-- pv_equiv track=rewrite | github.com/eastabrooka/AdventOfCode | AdventOfCodeDay5/src/Elf.py | AddSplitter
-- ===== SOURCE A (Python) =====
-- def AddSplitter(Line):
--     RollingBuffer = []
--
--     Temp = Line.split(" ")
--
--     RollingCounter = 0
--     for x in Temp:
--         if len(x) == 0:
--             RollingCounter+=1
--             if RollingCounter == 4:
--                 RollingCounter = 0
--                 RollingBuffer +=[" "]
--         else:
--             RollingCounter =0
--             RollingBuffer += [x]
--     return RollingBuffer
-- ===== SOURCE B (Python) =====
-- def AddSplitter(Line):
--     toks = Line.split(" ")
--     out = []
--     i = 0
--     n = len(toks)
--     while i < n:
--         if toks[i] == "":
--             j = i
--             while j < n and toks[j] == "":
--                 j += 1
--             out += [" "] * ((j - i) // 4)
--             i = j
--         else:
--             out.append(toks[i])
--             i += 1
--     return out
-- ===== Notes on version B (the rewrite author's own statement) =====
-- stated objective: alternative
-- what changed: Replaces the per-token running counter (incremented, reset at 4 and on non-empty tokens) by run-length aggregation: each maximal run of k empty tokens is measured at once and contributes k//4 spaces.
import Mathlib
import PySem

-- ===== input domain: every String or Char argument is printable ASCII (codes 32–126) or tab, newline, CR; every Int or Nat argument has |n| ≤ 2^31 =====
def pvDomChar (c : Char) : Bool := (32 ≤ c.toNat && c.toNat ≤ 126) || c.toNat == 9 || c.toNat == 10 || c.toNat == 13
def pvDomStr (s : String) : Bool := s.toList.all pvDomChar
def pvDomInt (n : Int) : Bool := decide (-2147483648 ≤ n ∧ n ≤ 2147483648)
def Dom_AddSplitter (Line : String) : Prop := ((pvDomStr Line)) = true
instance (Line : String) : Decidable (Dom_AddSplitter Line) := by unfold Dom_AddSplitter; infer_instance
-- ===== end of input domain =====

-- B replaces A's per-token running counter by run-length aggregation (each maximal
-- run of k empty tokens contributes k/4 spaces at once): an alternative decomposition, same cost.


-- ===== PORT A =====
-- the for-loop over Temp with state (RollingCounter, RollingBuffer), transcribed as recursion
def aGo : List String → Int → List String → List String
  | [], _, buf => buf
  | x :: xs, c, buf =>
    if PySem.Str.len x = 0 then
      if c + 1 = 4 then aGo xs 0 (buf ++ [" "])
      else aGo xs (c + 1) buf
    else aGo xs 0 (buf ++ [x])

def AddSplitter (Line : String) : List String :=
  -- Line.split(" ") with a non-empty separator always returns a list (split? is some)
  aGo ((PySem.Str.split? Line " ").getD []) 0 []

-- ===== PORT B =====
-- Source B's outer while loop: on an empty token, measure the maximal empty run, emit (len/4) spaces,
-- skip past it; on a non-empty token, append it and advance.
def bGo : List String → List String
  | [] => []
  | x :: xs =>
    if x = "" then
      List.replicate (((x :: xs).takeWhile (fun t => t = "")).length / 4) " "
        ++ bGo ((x :: xs).dropWhile (fun t => t = ""))
    else x :: bGo xs
  termination_by l => l.length
  decreasing_by
    · simp_all [List.dropWhile]
      exact List.length_dropWhile_le _ _
    · simp

def AddSplitter_alt (Line : String) : List String :=
  bGo ((PySem.Str.split? Line " ").getD [])

-- ===== PRECONDITION & SPEC =====
def Spec_AddSplitter (Line : String) (out : List String) : Prop := out = AddSplitter_alt Line
instance (Line : String) (out : List String) : Decidable (Spec_AddSplitter Line out) := by unfold Spec_AddSplitter; infer_instance

-- ===== CLAIM (what is proved, stated in full; the proofs are below) =====
def Claim_equal_AddSplitter : Prop := ∀ (Line : String), Dom_AddSplitter Line → Spec_AddSplitter Line (AddSplitter Line)

-- ===== LEMMAS AND PROOFS =====

-- accumulator-free version of A's loop (proof helper, Nat counter)
def padGo : List String → Nat → List String
  | [], _ => []
  | x :: xs, c =>
    if x = "" then
      if c + 1 = 4 then " " :: padGo xs 0 else padGo xs (c + 1)
    else x :: padGo xs 0

lemma strLen_eq_zero_iff (x : String) : PySem.Str.len x = 0 ↔ x = "" := by
  simp [PySem.Str.len_eq]

lemma aGo_eq_padGo (xs : List String) : ∀ (c : Int) (buf : List String),
    0 ≤ c → c < 4 → aGo xs c buf = buf ++ padGo xs c.toNat := by
  induction xs with
  | nil => intro c buf _ _; simp [aGo, padGo]
  | cons x xs ih =>
    intro c buf h0 h4
    by_cases hx : x = ""
    · have hlen : PySem.Str.len x = 0 := (strLen_eq_zero_iff x).mpr hx
      by_cases hc : c + 1 = 4
      · have : c.toNat + 1 = 4 := by omega
        simp [aGo, padGo, hx, hc, this, ih 0 _ (by norm_num) (by norm_num)]
      · have hc' : ¬ c.toNat + 1 = 4 := by omega
        have h1 : (c + 1).toNat = c.toNat + 1 := by omega
        simp [aGo, padGo, hx, hc, hc', h1,
          ih (c + 1) buf (by omega) (by omega)]
    · have hlen : ¬ PySem.Str.len x = 0 := fun h => hx ((strLen_eq_zero_iff x).mp h)
      simp [aGo, padGo, hx, ih 0 _ (by norm_num) (by norm_num)]

-- starting at counter c < 4, a run of k empty tokens emits (c + k)/4 spaces and the
-- counter is 0 at the first non-empty token
lemma padGo_run (n : Nat) : ∀ xs : List String, xs.length ≤ n → ∀ c : Nat, c < 4 →
    padGo xs c = List.replicate ((c + (xs.takeWhile (fun t => t = "")).length) / 4) " "
      ++ padGo (xs.dropWhile (fun t => t = "")) 0 := by
  induction n with
  | zero =>
    intro xs hl c hc
    have : xs = [] := List.eq_nil_of_length_eq_zero (by omega)
    subst this
    simp [padGo, Nat.div_eq_of_lt hc]
  | succ n ih =>
    intro xs hl c hc
    cases xs with
    | nil => simp [padGo, Nat.div_eq_of_lt hc]
    | cons x xs =>
      by_cases hx : x = ""
      · simp only [List.takeWhile_cons, List.dropWhile_cons, hx, decide_true,
          if_true, List.length_cons]
        by_cases hc4 : c + 1 = 4
        · have h4 : c = 3 := by omega
          rw [padGo]
          simp only [if_true, hc4]
          rw [ih xs (by simpa using Nat.lt_succ_iff.mp (by simpa using hl)) 0 (by norm_num)]
          have : (c + ((List.takeWhile (fun t => t = "") xs).length + 1)) / 4
              = ((List.takeWhile (fun t => t = "") xs).length) / 4 + 1 := by
            omega
          rw [this]
          simp [List.replicate_succ]
        · rw [padGo]
          simp only [if_true, hc4, if_false]
          rw [ih xs (by simpa using Nat.lt_succ_iff.mp (by simpa using hl)) (c + 1) (by omega)]
          have : c + 1 + (List.takeWhile (fun t => t = "") xs).length
              = c + ((List.takeWhile (fun t => t = "") xs).length + 1) := by omega
          rw [this]
      · simp only [List.takeWhile_cons, List.dropWhile_cons, hx, decide_false,
          Bool.false_eq_true, if_false, List.length_nil, Nat.add_zero,
          Nat.div_eq_of_lt hc, List.replicate_zero, List.nil_append]
        rw [padGo, padGo]
        simp [hx]

lemma padGo_zero_eq_bGo (n : Nat) : ∀ xs : List String, xs.length ≤ n →
    padGo xs 0 = bGo xs := by
  induction n with
  | zero =>
    intro xs hl
    have : xs = [] := List.eq_nil_of_length_eq_zero (by omega)
    subst this; simp [padGo, bGo]
  | succ n ih =>
    intro xs hl
    cases xs with
    | nil => simp [padGo, bGo]
    | cons x xs =>
      by_cases hx : x = ""
      · subst hx
        rw [bGo, if_pos rfl]
        rw [padGo_run (xs.length + 1) ("" :: xs) (by simp) 0 (by norm_num)]
        simp only [Nat.zero_add]
        congr 1
        have hdrop : (("" :: xs).dropWhile (fun t => t = "")).length ≤ n := by
          have h1 : (("" :: xs).dropWhile (fun t => t = "")).length
              = (xs.dropWhile (fun t => t = "")).length := by
            simp
          have h2 := List.length_dropWhile_le (fun t => decide (t = "")) xs
          have h3 : xs.length ≤ n := by simpa using Nat.lt_succ_iff.mp (by simpa using hl)
          simp only [h1]
          exact le_trans (by simpa using h2) h3
        exact ih _ hdrop
      · rw [bGo]
        simp only [hx, if_false]
        rw [padGo]
        simp only [hx, if_false]
        congr 1
        exact ih xs (by simpa using Nat.lt_succ_iff.mp (by simpa using hl))

-- ===== VERDICT (by name: the statement is the Claim_ definition above) =====
theorem AddSplitter_spec : Claim_equal_AddSplitter := by
  intro Line _
  unfold Spec_AddSplitter AddSplitter AddSplitter_alt
  rw [aGo_eq_padGo _ 0 [] (by norm_num) (by norm_num)]
  simp [padGo_zero_eq_bGo ((PySem.Str.split? Line " ").getD []).length _ (le_refl _)]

Task requirements: The lines from the first of the entries through the line holding "-- ===== SOURCE B" are to be restated word for word, and no others.

Solution for this problem:
-- pv_equiv track=rewrite | github.com/eastabrooka/AdventOfCode | AdventOfCodeDay5/src/Elf.py | AddSplitter
-- ===== SOURCE A (Python) =====
-- def AddSplitter(Line):
--     RollingBuffer = []
--
--     Temp = Line.split(" ")
--
--     RollingCounter = 0
--     for x in Temp:
--         if len(x) == 0:
--             RollingCounter+=1
--             if RollingCounter == 4:
--                 RollingCounter = 0
--                 RollingBuffer +=[" "]
--         else:
--             RollingCounter =0
--             RollingBuffer += [x]
--     return RollingBuffer
-- ===== SOURCE B (Python) =====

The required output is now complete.